Read The Templar Concordat Online
Authors: Terrence O'Brien
Rome - Thursday, March 26
The man at the window table left a few euro notes, daintily dabbed a napkin to his lips, folded the napkin back on the table, put on his sunglasses, and picked up his shopping bag. He pursed his lips, looked over the tops of his sunglasses at his reflection in the window, and carefully smoothed back one of the few remaining hairs on his smooth head. One arm held the shopping bag, while the other was bent at the elbow and swayed with him as he took small, quick steps. He was the bank teller who smirks as you reach the front of his line and slams down a CLOSED sign.
At the cafe door he stretched, coughed into an embossed handkerchief, and looked left and right several times deciding which way to go. He glanced at his watch with a large face and a bright blue band, chose to go right, and walked out of the café at a leisurely pace. He nodded at pedestrians he met, and paused a few times to shake a disapproving head at displays in the windows of the expensive shops.

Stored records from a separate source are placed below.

-- pv_equiv track=rewrite | github.com/fadai216/binance-alpha-finance-skill | backend/finance_monitor/service.py | _is_finance_activity
-- ===== SOURCE A (Python) =====
-- def _is_finance_activity(title: str, conditions: str, reward: str) -> bool:
--     blob = " ".join([title, conditions, reward]).lower()
--     keywords = (
--         "binance earn",
--         "simple earn",
--         "flexible product",
--         "flexible products",
--         "locked product",
--         "locked products",
--         "apr",
--         "staking",
--         "subscribe to",
--     )
--     return any(keyword in blob for keyword in keywords)
-- ===== SOURCE B (Python) =====
-- # Finance keywords; plural product forms are listed explicitly alongside singular ones.
-- KEYWORDS = ("binance earn", "simple earn", "flexible product", "flexible products",
--             "locked product", "locked products", "apr", "staking", "subscribe to")
--
--
-- def _is_finance_activity(title: str, conditions: str, reward: str) -> bool:
--     # Streaming multi-pattern matcher: walk the text once, keeping the list of
--     # keyword suffixes still pending after a partial match; a keyword is found
--     # the moment its last pending character is consumed.
--     text = " ".join([title, conditions, reward]).lower()
--     pending = []  # suffixes of keywords whose prefix matched up to here
--     for ch in text:
--         nxt = []
--         for rest in pending + list(KEYWORDS):
--             if rest[0] == ch:
--                 if len(rest) == 1:
--                     return True
--                 nxt.append(rest[1:])
--         pending = nxt
--     return False
-- ===== Notes on version B (the rewrite author's own statement) =====
-- stated objective: alternative
-- what changed: Replaces nine independent 'keyword in blob' substring scans with a single forward streaming pass that maintains the set of active partial-match keyword suffixes (NFA-style multi-pattern matching), returning as soon as any keyword completes.
import Mathlib
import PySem

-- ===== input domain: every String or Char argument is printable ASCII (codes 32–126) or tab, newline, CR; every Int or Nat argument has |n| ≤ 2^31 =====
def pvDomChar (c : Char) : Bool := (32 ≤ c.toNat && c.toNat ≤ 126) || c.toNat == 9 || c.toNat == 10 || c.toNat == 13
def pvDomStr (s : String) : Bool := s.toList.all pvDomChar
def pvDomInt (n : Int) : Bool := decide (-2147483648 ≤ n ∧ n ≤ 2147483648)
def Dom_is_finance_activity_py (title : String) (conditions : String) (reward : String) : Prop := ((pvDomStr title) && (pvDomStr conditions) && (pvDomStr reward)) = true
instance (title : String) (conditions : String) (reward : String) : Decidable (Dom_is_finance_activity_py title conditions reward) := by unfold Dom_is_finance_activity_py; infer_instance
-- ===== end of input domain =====

-- B replaces nine independent substring scans with one streaming pass maintaining active partial-match keyword suffixes (alternative, same cost).

-- ===== PORT A =====
def pvKeywordsA : List String :=
  ["binance earn", "simple earn", "flexible product", "flexible products",
   "locked product", "locked products", "apr", "staking", "subscribe to"]

def is_finance_activity_py (title : String) (conditions : String) (reward : String) : Bool :=
  let blob := PySem.Str.lower (PySem.Str.join " " [title, conditions, reward])
  pvKeywordsA.any (fun keyword => PySem.Str.isIn keyword blob)

-- ===== PORT B =====
def pvKeywordsB : List (List Char) :=
  ["binance earn".toList, "simple earn".toList, "flexible product".toList,
   "flexible products".toList, "locked product".toList, "locked products".toList,
   "apr".toList, "staking".toList, "subscribe to".toList]

-- B's inner loop over 'pending + list(KEYWORDS)'. 'none' = the early 'return True'
-- (a keyword's last character was consumed); 'some nxt' = the advanced suffix list.
-- Every entry is a keyword or a nonempty keyword suffix, so the [] case is unreachable
-- (Python's rest[0] never runs on an empty string); it is ported as a skip.
def pvStep (ch : Char) : List (List Char) → Option (List (List Char))
  | [] => some []
  | [] :: rs => pvStep ch rs
  | (c :: cs) :: rs =>
      if c = ch then
        if cs = [] then none
        else (pvStep ch rs).map (cs :: ·)
      else pvStep ch rs

-- B's outer 'for ch in text' loop with the 'pending' accumulator.
def pvRun : List Char → List (List Char) → Bool
  | [], _ => false
  | ch :: t, pending =>
      match pvStep ch (pending ++ pvKeywordsB) with
      | none => true
      | some nxt => pvRun t nxt

def is_finance_activity_py_alt (title : String) (conditions : String) (reward : String) : Bool :=
  let text := PySem.Str.lower (PySem.Str.join " " [title, conditions, reward])
  pvRun text.toList []

-- ===== PRECONDITION & SPEC =====
def Spec_is_finance_activity_py (title : String) (conditions : String) (reward : String) (out : Bool) : Prop := out = is_finance_activity_py_alt title conditions reward
instance (title : String) (conditions : String) (reward : String) (out : Bool) : Decidable (Spec_is_finance_activity_py title conditions reward out) := by unfold Spec_is_finance_activity_py; infer_instance

-- ===== CLAIM =====
def Claim_equal_is_finance_activity_py : Prop := ∀ (title : String) (conditions : String) (reward : String), Dom_is_finance_activity_py title conditions reward → Spec_is_finance_activity_py title conditions reward (is_finance_activity_py title conditions reward)

-- ===== LEMMAS AND PROOFS =====

-- the advanced-suffix list: drop the matched head of each candidate starting with ch
def pvAdv (ch : Char) (L : List (List Char)) : List (List Char) :=
  L.filterMap (fun rest => match rest with
    | [] => none
    | c :: cs => if c = ch then some cs else none)

theorem pvStep_eq_none_iff (ch : Char) (L : List (List Char)) :
    pvStep ch L = none ↔ [ch] ∈ L := by
  induction L with
  | nil => simp [pvStep]
  | cons r rs ih =>
      match r with
      | [] => simpa [pvStep] using ih
      | c :: cs =>
          by_cases hc : c = ch
          · by_cases hcs : cs = []
            · subst hc; subst hcs; simp [pvStep]
            · simp only [pvStep, if_pos hc, if_neg hcs]
              cases h : pvStep ch rs with
              | none => simp [hc, hcs, ← ih, h]
              | some nxt => simp [hcs, ← ih, h]
          · simp only [pvStep, if_neg hc, ih, List.mem_cons]
            constructor
            · exact Or.inr
            · rintro (h | h)
              · cases h; exact absurd rfl hc
              · exact h

theorem pvStep_eq_some (ch : Char) (L L' : List (List Char))
    (h : pvStep ch L = some L') : L' = pvAdv ch L := by
  induction L generalizing L' with
  | nil => simp [pvStep] at h; subst h; simp [pvAdv]
  | cons r rs ih =>
      match r with
      | [] =>
          simp only [pvStep] at h
          simpa [pvAdv] using ih _ h
      | c :: cs =>
          by_cases hc : c = ch
          · by_cases hcs : cs = []
            · simp [pvStep, hc, hcs] at h
            · simp only [pvStep, if_pos hc, if_neg hcs] at h
              cases hs : pvStep ch rs with
              | none => rw [hs] at h; simp at h
              | some nxt =>
                  rw [hs] at h
                  simp only [Option.map_some, Option.some.injEq] at h
                  simp [pvAdv, hc, ← h, ih _ hs, pvAdv]
          · simp only [pvStep, if_neg hc] at h
            simp [pvAdv, hc, ih _ h, pvAdv]

theorem mem_pvAdv (ch : Char) (L : List (List Char)) (r : List Char) :
    r ∈ pvAdv ch L ↔ (ch :: r) ∈ L := by
  simp only [pvAdv, List.mem_filterMap]
  constructor
  · rintro ⟨a, ha, hf⟩
    match a with
    | [] => simp at hf
    | c :: cs =>
        by_cases hc : c = ch
        · simp [hc] at hf; subst hc; subst hf; exact ha
        · simp [hc] at hf
  · intro h
    exact ⟨ch :: r, h, by simp⟩

theorem pvKeywordsB_ne_nil : ∀ kw ∈ pvKeywordsB, kw ≠ [] := by decide

theorem pvRun_iff (s : List Char) : ∀ (pending : List (List Char)),
    pvRun s pending = true ↔
      (∃ r ∈ pending, r ≠ [] ∧ r <+: s) ∨ (∃ kw ∈ pvKeywordsB, kw <:+: s) := by
  induction s with
  | nil =>
      intro pending
      simp only [pvRun]
      constructor
      · intro h; exact absurd h (by simp)
      · rintro (⟨r, _, hne, hpre⟩ | ⟨kw, hmem, hinf⟩)
        · exact absurd (List.prefix_nil.mp hpre) hne
        · exact absurd (List.infix_nil.mp hinf) (pvKeywordsB_ne_nil kw hmem)
  | cons ch t ih =>
      intro pending
      simp only [pvRun]
      cases hstep : pvStep ch (pending ++ pvKeywordsB) with
      | none =>
          have hm := (pvStep_eq_none_iff ch _).mp hstep
          simp only [List.mem_append] at hm
          constructor
          · intro _
            rcases hm with hm | hm
            · exact Or.inl ⟨[ch], hm, by simp, by simp⟩
            · exact Or.inr ⟨[ch], hm, ((List.cons_prefix_cons.mpr ⟨rfl, List.nil_prefix⟩ : [ch] <+: ch :: t)).isInfix⟩
          · intro _; rfl
      | some nxt =>
          have hnotone : [ch] ∉ pending ++ pvKeywordsB := by
            intro hmem
            simp [(pvStep_eq_none_iff ch _).mpr hmem] at hstep
          have hnxt : nxt = pvAdv ch (pending ++ pvKeywordsB) := pvStep_eq_some ch _ _ hstep
          rw [ih nxt]
          constructor
          · rintro (⟨r, hr, hne, hpre⟩ | ⟨kw, hmem, hinf⟩)
            · rw [hnxt, mem_pvAdv, List.mem_append] at hr
              rcases hr with hr | hr
              · exact Or.inl ⟨ch :: r, hr, by simp, List.cons_prefix_cons.mpr ⟨rfl, hpre⟩⟩
              · exact Or.inr ⟨ch :: r, hr,
                  (List.cons_prefix_cons.mpr ⟨rfl, hpre⟩ : ch :: r <+: ch :: t).isInfix⟩
            · exact Or.inr ⟨kw, hmem, List.infix_cons_iff.mpr (Or.inr hinf)⟩
          · rintro (⟨r, hr, hne, hpre⟩ | ⟨kw, hmem, hinf⟩)
            · match r, hne with
              | c :: cs, _ =>
                have hc : c = ch := (List.cons_prefix_cons.mp hpre).1
                subst hc
                have hcs : cs ≠ [] := by
                  intro h; subst h; exact hnotone (List.mem_append.mpr (Or.inl hr))
                exact Or.inl ⟨cs, by
                  rw [hnxt, mem_pvAdv]; exact List.mem_append.mpr (Or.inl hr),
                  hcs, (List.cons_prefix_cons.mp hpre).2⟩
            · rcases List.infix_cons_iff.mp hinf with hpre | hinf'
              · match kw, pvKeywordsB_ne_nil kw hmem with
                | c :: cs, _ =>
                  have hc : c = ch := (List.cons_prefix_cons.mp hpre).1
                  subst hc
                  have hcs : cs ≠ [] := by
                    intro h; subst h; exact hnotone (List.mem_append.mpr (Or.inr hmem))
                  exact Or.inl ⟨cs, by
                    rw [hnxt, mem_pvAdv]; exact List.mem_append.mpr (Or.inr hmem),
                    hcs, (List.cons_prefix_cons.mp hpre).2⟩
              · exact Or.inr ⟨kw, hmem, hinf'⟩

theorem pvKeywordsB_eq : pvKeywordsB = pvKeywordsA.map String.toList := by decide

-- ===== VERDICT =====
theorem is_finance_activity_py_spec : Claim_equal_is_finance_activity_py := by
  intro title conditions reward _
  show _ = _
  unfold is_finance_activity_py is_finance_activity_py_alt
  rw [Bool.eq_iff_iff, pvRun_iff _ [], pvKeywordsB_eq]
  simp only [List.any_eq_true, List.not_mem_nil, false_and, exists_false,
    false_or, List.mem_map]
  constructor
  · rintro ⟨kw, hmem, h⟩
    exact ⟨kw.toList, ⟨kw, hmem, rfl⟩, (PySem.Str.isIn_iff_infix kw _).mp h⟩
  · rintro ⟨_, ⟨kw, hmem, rfl⟩, h⟩
    exact ⟨kw, hmem, (PySem.Str.isIn_iff_infix kw _).mpr h⟩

The target had led them on an unexpected chase. All the intelligence they had said Saad would leave his apartment and ride his Vespa to the university for his morning classes. He was an excellent student. So, the Watcher had simply let the air out of the Vespa’s back tire. Then DeLarossa had planned to approach Rashid as he investigated the flat, nod in sympathy, and shoot him.
But Saad had ignored the Vespa that morning and hastily walked in the opposite direction, talking on a cell phone. DeLarossa figured he wasn’t going far, since he had left the Vespa parked. He knew they should have aborted the mission at that point, but they weren’t quitters. The Watcher was following Saad and had given no abort signal.

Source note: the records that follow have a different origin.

-- pv_equiv track=rewrite | github.com/bachkimn/Privacy-Net-An-Adversarial-Approach-forIdentity-Obfuscated-Segmentation-of-MedicalImages | ultils.py | get_subject_list
-- ===== SOURCE A (Python) =====
-- def get_subject_list(image_list):
-- 	subject_list = {}
-- 	for image in image_list:
-- 		subject = image.split('_')[0]
-- 		if subject in subject_list.keys():
-- 			subject_list[subject].append(image)
-- 		else:
-- 			subject_list[subject] = [image]
-- 	return subject_list
-- ===== SOURCE B (Python) =====
-- def get_subject_list(image_list):
-- 	key = lambda name: name.split('_')[0]
-- 	subjects = list(dict.fromkeys(map(key, image_list)))
-- 	return {s: [img for img in image_list if key(img) == s] for s in subjects}
-- ===== Notes on version B (the rewrite author's own statement) =====
-- stated objective: alternative
-- what changed: Replaces the one-pass dict-accumulate (lookup key, append or create) with a two-phase plan: dedup the subject keys in first-occurrence order, then build each group by filtering the whole list per subject in a dict comprehension.
import Mathlib
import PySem

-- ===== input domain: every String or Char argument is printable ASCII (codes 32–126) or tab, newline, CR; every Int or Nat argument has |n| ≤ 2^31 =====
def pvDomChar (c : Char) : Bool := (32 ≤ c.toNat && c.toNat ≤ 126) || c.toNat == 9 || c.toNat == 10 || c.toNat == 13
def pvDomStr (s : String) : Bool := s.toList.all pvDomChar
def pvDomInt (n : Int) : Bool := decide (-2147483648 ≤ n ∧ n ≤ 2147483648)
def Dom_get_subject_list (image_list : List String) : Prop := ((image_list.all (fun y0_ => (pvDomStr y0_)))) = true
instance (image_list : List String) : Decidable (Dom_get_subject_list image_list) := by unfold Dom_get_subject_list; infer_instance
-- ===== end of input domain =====

-- B groups by subject with a dedup-keys-then-filter-per-key comprehension instead of A's
-- one-pass dict accumulation; same result (A's dict is in first-occurrence key order too), not faster.

-- subject = image.split('_')[0]; split? with a nonempty separator never returns none, and never some [], so the
-- index 0 always succeeds: both .getD defaults are unreachable.
def pvKey (image : String) : String := (PySem.List.pyGet? ((PySem.Str.split? image "_").getD []) 0).getD ""

-- ===== PORT A =====
def get_subject_list (image_list : List String) : List (String × List String) :=
  (image_list.foldl (fun d image =>
      let subject := pvKey image
      if d.contains subject then d.insert subject (d.getD subject [] ++ [image])
      else d.insert subject [image])
    PySem.Dict.empty).items

-- ===== PORT B =====
def get_subject_list_alt (image_list : List String) : List (String × List String) :=
  (PySem.List.dedup (image_list.map pvKey)).map
    (fun s => (s, image_list.filter (fun img => pvKey img == s)))

-- ===== PRECONDITION & SPEC =====
def Spec_get_subject_list (image_list : List String) (out : List (String × List String)) : Prop := out = get_subject_list_alt image_list
instance (image_list : List String) (out : List (String × List String)) : Decidable (Spec_get_subject_list image_list out) := by unfold Spec_get_subject_list; infer_instance

-- ===== CLAIM (what is proved, stated in full; the proofs are below) =====
def Claim_equal_get_subject_list : Prop := ∀ (image_list : List String), Dom_get_subject_list image_list → Spec_get_subject_list image_list (get_subject_list image_list)

-- ===== LEMMAS AND PROOFS =====

-- A's two branches are exactly Dict.modify with default []
theorem pv_step_eq (d : PySem.Dict String (List String)) (image : String) :
    (let subject := pvKey image
     if d.contains subject then d.insert subject (d.getD subject [] ++ [image])
     else d.insert subject [image]) = d.modify (pvKey image) [] (· ++ [image]) := by
  simp only [PySem.Dict.modify]
  by_cases h : d.contains (pvKey image) = true
  · simp [h]
  · simp only [Bool.not_eq_true] at h
    simp [h, PySem.Dict.getD_of_not_contains d [] h]

theorem pv_foldl_eq (image_list : List String) :
    image_list.foldl (fun d image =>
      let subject := pvKey image
      if d.contains subject then d.insert subject (d.getD subject [] ++ [image])
      else d.insert subject [image]) PySem.Dict.empty
    = image_list.foldl (fun d image => d.modify (pvKey image) [] (· ++ [image]))
        PySem.Dict.empty := by
  apply PySem.List.foldl_congr_mem
  intro d image _
  exact pv_step_eq d image

-- ===== VERDICT (by name: the statement is the Claim_ definition above) =====
theorem get_subject_list_spec : Claim_equal_get_subject_list := by
  intro image_list _
  show _ = _
  unfold get_subject_list get_subject_list_alt
  rw [pv_foldl_eq]
  set D := image_list.foldl (fun d image => d.modify (pvKey image) [] (· ++ [image]))
      PySem.Dict.empty with hD
  have hnd : D.keys.Nodup := by
    exact PySem.Dict.nodup_keys_foldl_modify_key image_list pvKey [] (fun d x => (· ++ [x]))
      PySem.Dict.empty (by simp)
  have hkeys : D.keys = PySem.List.dedup (image_list.map pvKey) := by
    rw [hD, PySem.Dict.keys_foldl_modify_key]
    simp [PySem.Dict.keys_empty, PySem.Set.update_nil_left]
  have hget : ∀ c, D.getD c [] = image_list.filter (fun img => pvKey img == c) := by
    intro c
    have hmap : D = (image_list.map (fun img => (pvKey img, img))).foldl
        (fun d p => d.modify p.1 [] (· ++ [p.2])) PySem.Dict.empty := by
      rw [hD, List.foldl_map]
    rw [hmap, PySem.Dict.getD_foldl_modify_append]
    simp [PySem.Dict.getD_empty, List.filter_map, Function.comp_def, List.map_map]
  rw [PySem.Dict.items_eq_map_keys D hnd [], hkeys]
  exact List.map_congr_left (fun k _ => by rw [hget k])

Now he could see the back of his target sitting with a man and woman across the street in a sidewalk cafe. He couldn’t see the target’s face, but his back was just as good. The target was smoking and bent over a table, engrossed in whatever they were inspecting. Good.

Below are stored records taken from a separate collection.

-- pv_equiv track=rewrite | github.com/karvendhanm/DSA | numbers_in_pi.py | numbersInPiHelper
-- ===== SOURCE A (Python) =====
-- def numbersInPiHelper(pi, favNumbers, minSplits):
--     if pi in favNumbers:
--         return 0
--
--     if pi in minSplits:
--         return minSplits[pi]
--
--     if len(pi) == 1:
--         return 0 if pi in favNumbers else -1
--
--     for i in range(1, len(pi)):
--         prefix, suffix = pi[:i], pi[i:]
--         if prefix in favNumbers:
--             minSplits[suffix] = numbersInPiHelper(suffix, favNumbers, minSplits)
--             if minSplits[suffix] != -1:
--                 if pi in minSplits and minSplits[pi] != -1:
--                     minSplits[pi] = min(minSplits[pi], minSplits[suffix] + 1)
--                 else:
--                     minSplits[pi] = minSplits[suffix] + 1
--             else:
--                 minSplits[pi] = minSplits[pi] if pi in minSplits else -1
--     return minSplits.get(pi, -1)
-- ===== SOURCE B (Python) =====
-- # Iterative bottom-up DP over suffix start positions (no recursion); computes the
-- # return value only and does not mutate the minSplits memo it is given.
-- def numbersInPiHelper(pi, favNumbers, minSplits):
--     fav = set(favNumbers)
--     n = len(pi)
--     cache = [0] * (n + 1)
--     for i in range(n, -1, -1):
--         suffix = pi[i:]
--         if suffix in fav:
--             cache[i] = 0
--         elif suffix in minSplits:
--             cache[i] = minSplits[suffix]
--         else:
--             options = [cache[j] + 1 for j in range(i + 1, n)
--                        if pi[i:j] in fav and cache[j] != -1]
--             cache[i] = min(options, default=-1)
--     return cache[0]
-- ===== Notes on version B (the rewrite author's own statement) =====
-- stated objective: alternative
-- what changed: A's memoized top-down recursion (threading and mutating the minSplits dict) is replaced by an iterative bottom-up DP that fills a cache over suffix start positions and takes min(options, default=-1) at each position; Pre_ excludes memo dicts that assign a value below -1 to a nonempty proper suffix of pi, where such convention-breaking entries (-1 means impossible, otherwise a count >= 0) can make A's -1-sentinel bookkeeping and B's plain min disagree.
-- outside the precondition, e.g. on numbersInPiHelper('abc', {'c', 'a', 'ab'}, {'bc': -2}): A returns 1, B returns -1
import Mathlib
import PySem

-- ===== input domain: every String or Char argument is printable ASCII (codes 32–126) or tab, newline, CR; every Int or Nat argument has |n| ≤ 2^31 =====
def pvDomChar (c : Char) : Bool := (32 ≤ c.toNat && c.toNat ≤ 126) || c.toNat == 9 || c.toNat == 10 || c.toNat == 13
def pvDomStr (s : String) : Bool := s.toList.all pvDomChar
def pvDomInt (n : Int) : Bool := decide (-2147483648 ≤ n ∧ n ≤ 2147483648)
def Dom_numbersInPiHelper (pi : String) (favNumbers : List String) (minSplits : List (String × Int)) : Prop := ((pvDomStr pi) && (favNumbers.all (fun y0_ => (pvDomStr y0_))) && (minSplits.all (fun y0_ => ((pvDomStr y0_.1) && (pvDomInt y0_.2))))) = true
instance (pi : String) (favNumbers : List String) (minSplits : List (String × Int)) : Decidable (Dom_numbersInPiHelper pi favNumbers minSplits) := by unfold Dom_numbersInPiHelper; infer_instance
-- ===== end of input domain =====

-- B replaces A's memoized top-down recursion by an iterative bottom-up DP over suffix start
-- positions; the equivalence is about the RETURN value only (the Python A mutates its
-- minSplits dict argument, B does not).

-- ===== PORT A =====
-- A's recursion, transliterated: the string is carried as List Char, dict keys as String
-- (String.ofList).  The call depth is bounded by len(pi), so the recursion is driven by a fuel
-- counter that starts at len(pi)+1 and never runs out (the 0 case is a totality guard only).
-- 'for i in range(1, len(pi))' is a foldl over PySem.List.pyRange threading the mutated dict;
-- pi[:i] / pi[i:] are PySem.List.slice; 'm1.getD (…) 0' reads minSplits[suffix] just after it
-- was written (the key is present, so getD is exact there).
def pvCallA : Nat → List String → List Char → PySem.Dict String Int → Int × PySem.Dict String Int
  | 0, _, _, m => (-1, m)
  | fuel + 1, fav, pi, m =>
    if fav.contains (String.ofList pi) then (0, m)
    else
      match m.get? (String.ofList pi) with
      | some v => (v, m)
      | none =>
        if pi.length = 1 then ((if fav.contains (String.ofList pi) then 0 else -1), m)
        else
          let m' := (PySem.List.pyRange 1 (PySem.List.len pi) 1).foldl (fun m i =>
            if fav.contains (String.ofList (PySem.List.slice pi none (some i))) then
              let r := pvCallA fuel fav (PySem.List.slice pi (some i) none) m
              let m1 := r.2.insert (String.ofList (PySem.List.slice pi (some i) none)) r.1
              let t := m1.getD (String.ofList (PySem.List.slice pi (some i) none)) 0
              if t ≠ -1 then
                match m1.get? (String.ofList pi) with
                | some v => if v ≠ -1 then m1.insert (String.ofList pi) (min v (t + 1))
                            else m1.insert (String.ofList pi) (t + 1)
                | none => m1.insert (String.ofList pi) (t + 1)
              else
                match m1.get? (String.ofList pi) with
                | some v => m1.insert (String.ofList pi) v
                | none => m1.insert (String.ofList pi) (-1)
            else m) m
          (m'.getD (String.ofList pi) (-1), m')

He could see the Watcher about a quarter block on the other side of the target’s café, slowly moving up the street with a walker. He moved the walker, settled himself, moved one foot, settled himself, moved the other foot, and paused. Then the whole procedure started again. Every few steps, the Watcher would carefully focus the long lens of his camera on the street scene and take a picture. He was quite obvious about this, pulling lenses from a bag hanging on the walker, adjusting camera settings, and waving the light meter around. The Watcher would no doubt have pictures of the target and anyone else who was with him. He had to remember that the Watcher had once done the same job he had now. Time passes.
The Ruger Mark III .22 caliber semi-automatic pistol swung easily in the shopping bag. He looked down into the bag and saw the gun with its attached silencer sitting on top of a folded jacket. A round was in the chamber, the safety was off, and ten additional rounds waited in the magazine.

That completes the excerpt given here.